To date, experience has shown that use of predictive intelligence is more effective at preventing driver turnover than preventing accidents, says Dean Croke, one of the founders of FleetRisk Advisors. The reasons drivers quit are by and large the same, he says. Accidents by comparison are much more complex and far less repeatable.

Dean Croke, vice president of Omnitracs AnalyticsDean Croke, vice president of Omnitracs Analytics

“Drivers are very predictable. They experience the same frustrations,” says Croke, who today is vice president of Omnitracs Analytics, the name given to the company after the purchase of Omnitracs and its subsidiary, FleetRisk Advisors, by Vista Equity Partners in 2013.

During a recent interview with CCJ, Croke shared some common predictors that surface for driver turnover. Each client has unique predictors but the early signs are often what you would expect drivers are frustrated with.

Fluctuations in pay and mileage, extra time waiting at docks to be loaded or unloaded, and moments when drivers request home time but do not get their requests fulfilled are common predictors that come from running fleets’ operational data through its algorithms.

One predictor you might not expect is the state that drivers have their CDL license from. The likely explanation is that over-the-road drivers in states that have comparatively low freight volumes find it more difficult to get home as regularly as others. Naturally, they experience more frustration.

“It’s obvious from the start that the driver is going to quit,” he says.

On the flip side, the patterns in data can also explain why drivers stay. Drivers that stay longer have a markedly different profile than those who quit given the same set of circumstances. By identifying common traits in driver profiles, Croke says it is possible to know the probability a new job applicant will stay or leave.

Using predictive intelligence to make hiring decisions is a challenge, however, since fleets generally want to streamline their hiring process and not create additional hurdles for drivers who meet their minimum qualifications.

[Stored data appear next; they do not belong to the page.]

-- pv_equiv track=rewrite | github.com/gwYun/2023-April-coding-study | sehun/230418_불량사용자.py | solution
-- ===== SOURCE A (Python) =====
-- def solution(user_id, banned_id):
--     answer = set()
--
--     def 아이디찾기(아이디리스트, 밴아이디):
--         리스트 = []
--         for idx in range(len(아이디리스트)):
--             if len(아이디리스트[idx]) == len(밴아이디):
--                 flag=1
--                 for i in range(len(밴아이디)):
--                     if 밴아이디[i]=='*': continue # *일경우엔 문자비교 생략
--                     if 밴아이디[i] != 아이디리스트[idx][i]: flag=0 #문자 하나라도 틀리면 flag=0 갱신
--                 if flag: 리스트.append(idx)
--         return 리스트
--
--
--     def 백트래킹(현재밴아이디, 선택된아이디):
--         if 현재밴아이디 == len(banned_id):
--             answer.add(tuple(sorted(선택된아이디)))
--             return
--
--         가능한아이디 = 아이디찾기(user_id, banned_id[현재밴아이디])
--
--         for 아이디 in 가능한아이디:
--             if 아이디 not in 선택된아이디:
--                 선택된아이디.add(아이디)
--                 백트래킹(현재밴아이디 + 1, 선택된아이디)
--                 선택된아이디.remove(아이디)
--
--     백트래킹(0, set())
--     return len(answer)
-- ===== SOURCE B (Python) =====
-- def solution(user_id, banned_id):
--     def matches(u, p):
--         return len(u) == len(p) and all(pc == '*' or pc == uc for pc, uc in zip(p, u))
--
--     cands = [[i for i, u in enumerate(user_id) if matches(u, p)] for p in banned_id]
--     combos = [()]
--     for c in cands:
--         combos = [t + (i,) for t in combos for i in c]
--     seen = {frozenset(t) for t in combos if len(set(t)) == len(t)}
--     return len(seen)
-- ===== Notes on version B (the rewrite author's own statement) =====
-- stated objective: simpler
-- what changed: Replaces A's recursive DFS backtracking over a shared mutable selected-index set with a flat pipeline: precompute per-pattern candidate index lists, enumerate their cartesian product, filter tuples with repeated indices, and count distinct frozensets.
import Mathlib
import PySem

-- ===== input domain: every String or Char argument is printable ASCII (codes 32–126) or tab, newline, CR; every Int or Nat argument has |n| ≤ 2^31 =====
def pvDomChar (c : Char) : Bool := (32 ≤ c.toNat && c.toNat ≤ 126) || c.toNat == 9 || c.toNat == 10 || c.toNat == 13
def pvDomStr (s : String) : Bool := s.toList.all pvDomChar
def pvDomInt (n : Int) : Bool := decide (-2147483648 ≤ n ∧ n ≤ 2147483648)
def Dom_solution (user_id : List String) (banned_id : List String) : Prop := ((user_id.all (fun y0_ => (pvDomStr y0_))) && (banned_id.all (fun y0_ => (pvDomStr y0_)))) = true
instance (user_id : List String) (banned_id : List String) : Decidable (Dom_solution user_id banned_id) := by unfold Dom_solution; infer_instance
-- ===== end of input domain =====

-- B replaces A's recursive DFS with a shared mutable set by a flat product-and-filter
-- over precomputed per-pattern candidate lists (objective: simpler decomposition).

-- ===== PORT A =====
-- inner character loop of 아이디찾기 (flag computation), extracted as a named helper
def flagA (users : List String) (ban : String) (idx : Int) : Int :=
  (PySem.List.pyRange 0 ban.toList.length 1).foldl (fun f i =>
    if PySem.List.pyGetD ban.toList i ' ' == '*' then f
    else if PySem.List.pyGetD ban.toList i ' ' != PySem.List.pyGetD (PySem.List.pyGetD users idx "").toList i ' ' then 0
    else f) 1

-- 아이디찾기: indices of users whose id matches the banned pattern
def findA (users : List String) (ban : String) : List Int :=
  (PySem.List.pyRange 0 users.length 1).foldl (fun acc idx =>
    if (PySem.List.pyGetD users idx "").toList.length == ban.toList.length then
      if flagA users ban idx != 0 then acc ++ [idx] else acc
    else acc) []

-- 백트래킹: structural recursion over the remaining banned patterns, carrying the
-- selected-index set and the answer set (Python's in-place add/remove becomes state passing)
def btA (users : List String) : List String → PySem.Set Int → PySem.Set (List Int) → PySem.Set (List Int)
  | [], sel, ans => PySem.Set.add ans (PySem.List.sorted sel (fun y => y) false)
  | ban :: rest, sel, ans =>
      (findA users ban).foldl (fun a idx =>
        if PySem.Set.contains sel idx then a
        else btA users rest (PySem.Set.add sel idx) a) ans

def solution (user_id : List String) (banned_id : List String) : Int :=
  ((btA user_id banned_id PySem.Set.empty PySem.Set.empty).length : Int)

-- ===== PORT B =====
def matchB (u : String) (p : String) : Bool :=
  u.toList.length == p.toList.length &&
  (p.toList.zip u.toList).all (fun pc => pc.1 == '*' || pc.1 == pc.2)

def candB (users : List String) (p : String) : List Int :=
  ((PySem.List.enumerate users 0).filter (fun iu => matchB iu.2 p)).map (·.1)

def combosOf (cs : List (List Int)) : List (List Int) :=
  cs.foldl (fun ts c => ts.flatMap (fun t => c.map (fun i => t ++ [i]))) [[]]

-- frozenset(t) of distinct ints is ported canonically as its sorted element list
-- (exact: frozensets are equal iff they hold the same elements)
def solution_alt (user_id : List String) (banned_id : List String) : Int :=
  let cands := banned_id.map (candB user_id)
  let seen : PySem.Set (List Int) := PySem.Set.ofList
    (((combosOf cands).filter (fun t => (PySem.Set.ofList t).length == t.length)).map
      (fun t => PySem.List.sorted t (fun y => y) false))
  (seen.length : Int)

-- ===== PRECONDITION & SPEC =====
def Spec_solution (user_id : List String) (banned_id : List String) (out : Int) : Prop := out = solution_alt user_id banned_id
instance (user_id : List String) (banned_id : List String) (out : Int) : Decidable (Spec_solution user_id banned_id out) := by unfold Spec_solution; infer_instance

-- ===== CLAIM (what is proved, stated in full; the proofs are below) =====
def Claim_equal_solution : Prop := ∀ (user_id : List String) (banned_id : List String), Dom_solution user_id banned_id → Spec_solution user_id banned_id (solution user_id banned_id)

-- ===== LEMMAS AND PROOFS =====

-- membership in A's index-filter loop
theorem mem_findA_aux (q : Int → Bool) :
    ∀ (l : List Int) (acc : List Int) (x : Int),
      x ∈ l.foldl (fun a i => if q i then a ++ [i] else a) acc ↔ x ∈ acc ∨ (x ∈ l ∧ q x = true) := by
  intro l
  induction l with
  | nil => simp
  | cons i l ih =>
      intro acc x
      simp only [List.foldl_cons, ih, List.mem_cons]
      by_cases h : q i = true <;> simp [h] <;> aesop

Even so, it is possible to identify drivers that are high risk of early turnover, and he suggests that fleets could spend extra time with those at their orientation training meetings to set the right expectations.

Omnitracs Analytics has un-bundled its products to address specific needs fleets have, he explained. Some may only want to score driver job applicants to identify those that are likely to quit early on. New products are also on the way, such as a model that would be used by drivers to identify carriers and the type of operation – flatbed, tanker, long haul, dedicated, etc. – that will most likely keep them satisfied for the long run.

Another future possibility is to incorporate more data about driver physiology, like sleep patterns, into the models to predict accidents and turnover. Croke, who is an expert in sleep science, believes that sleep deprivation is a reason why the driver turnover rate is the highest during the first 90 days on the job. It takes about 90 days for drivers to adjust to the new work and sleep schedules when they change companies, he says.

Being able to capture not just the quantity but the quality of drivers’ sleep is possible. Wearable devices can communicate with Omnitracs’ in-cab mobile devices through Bluetooth and provide a reliable stream of such data, he says. At some point, he imagines that predictive models will be recommending that fleet managers see to it that drivers have more opportunities to get a good night of sleep. It just might keep them around for longer.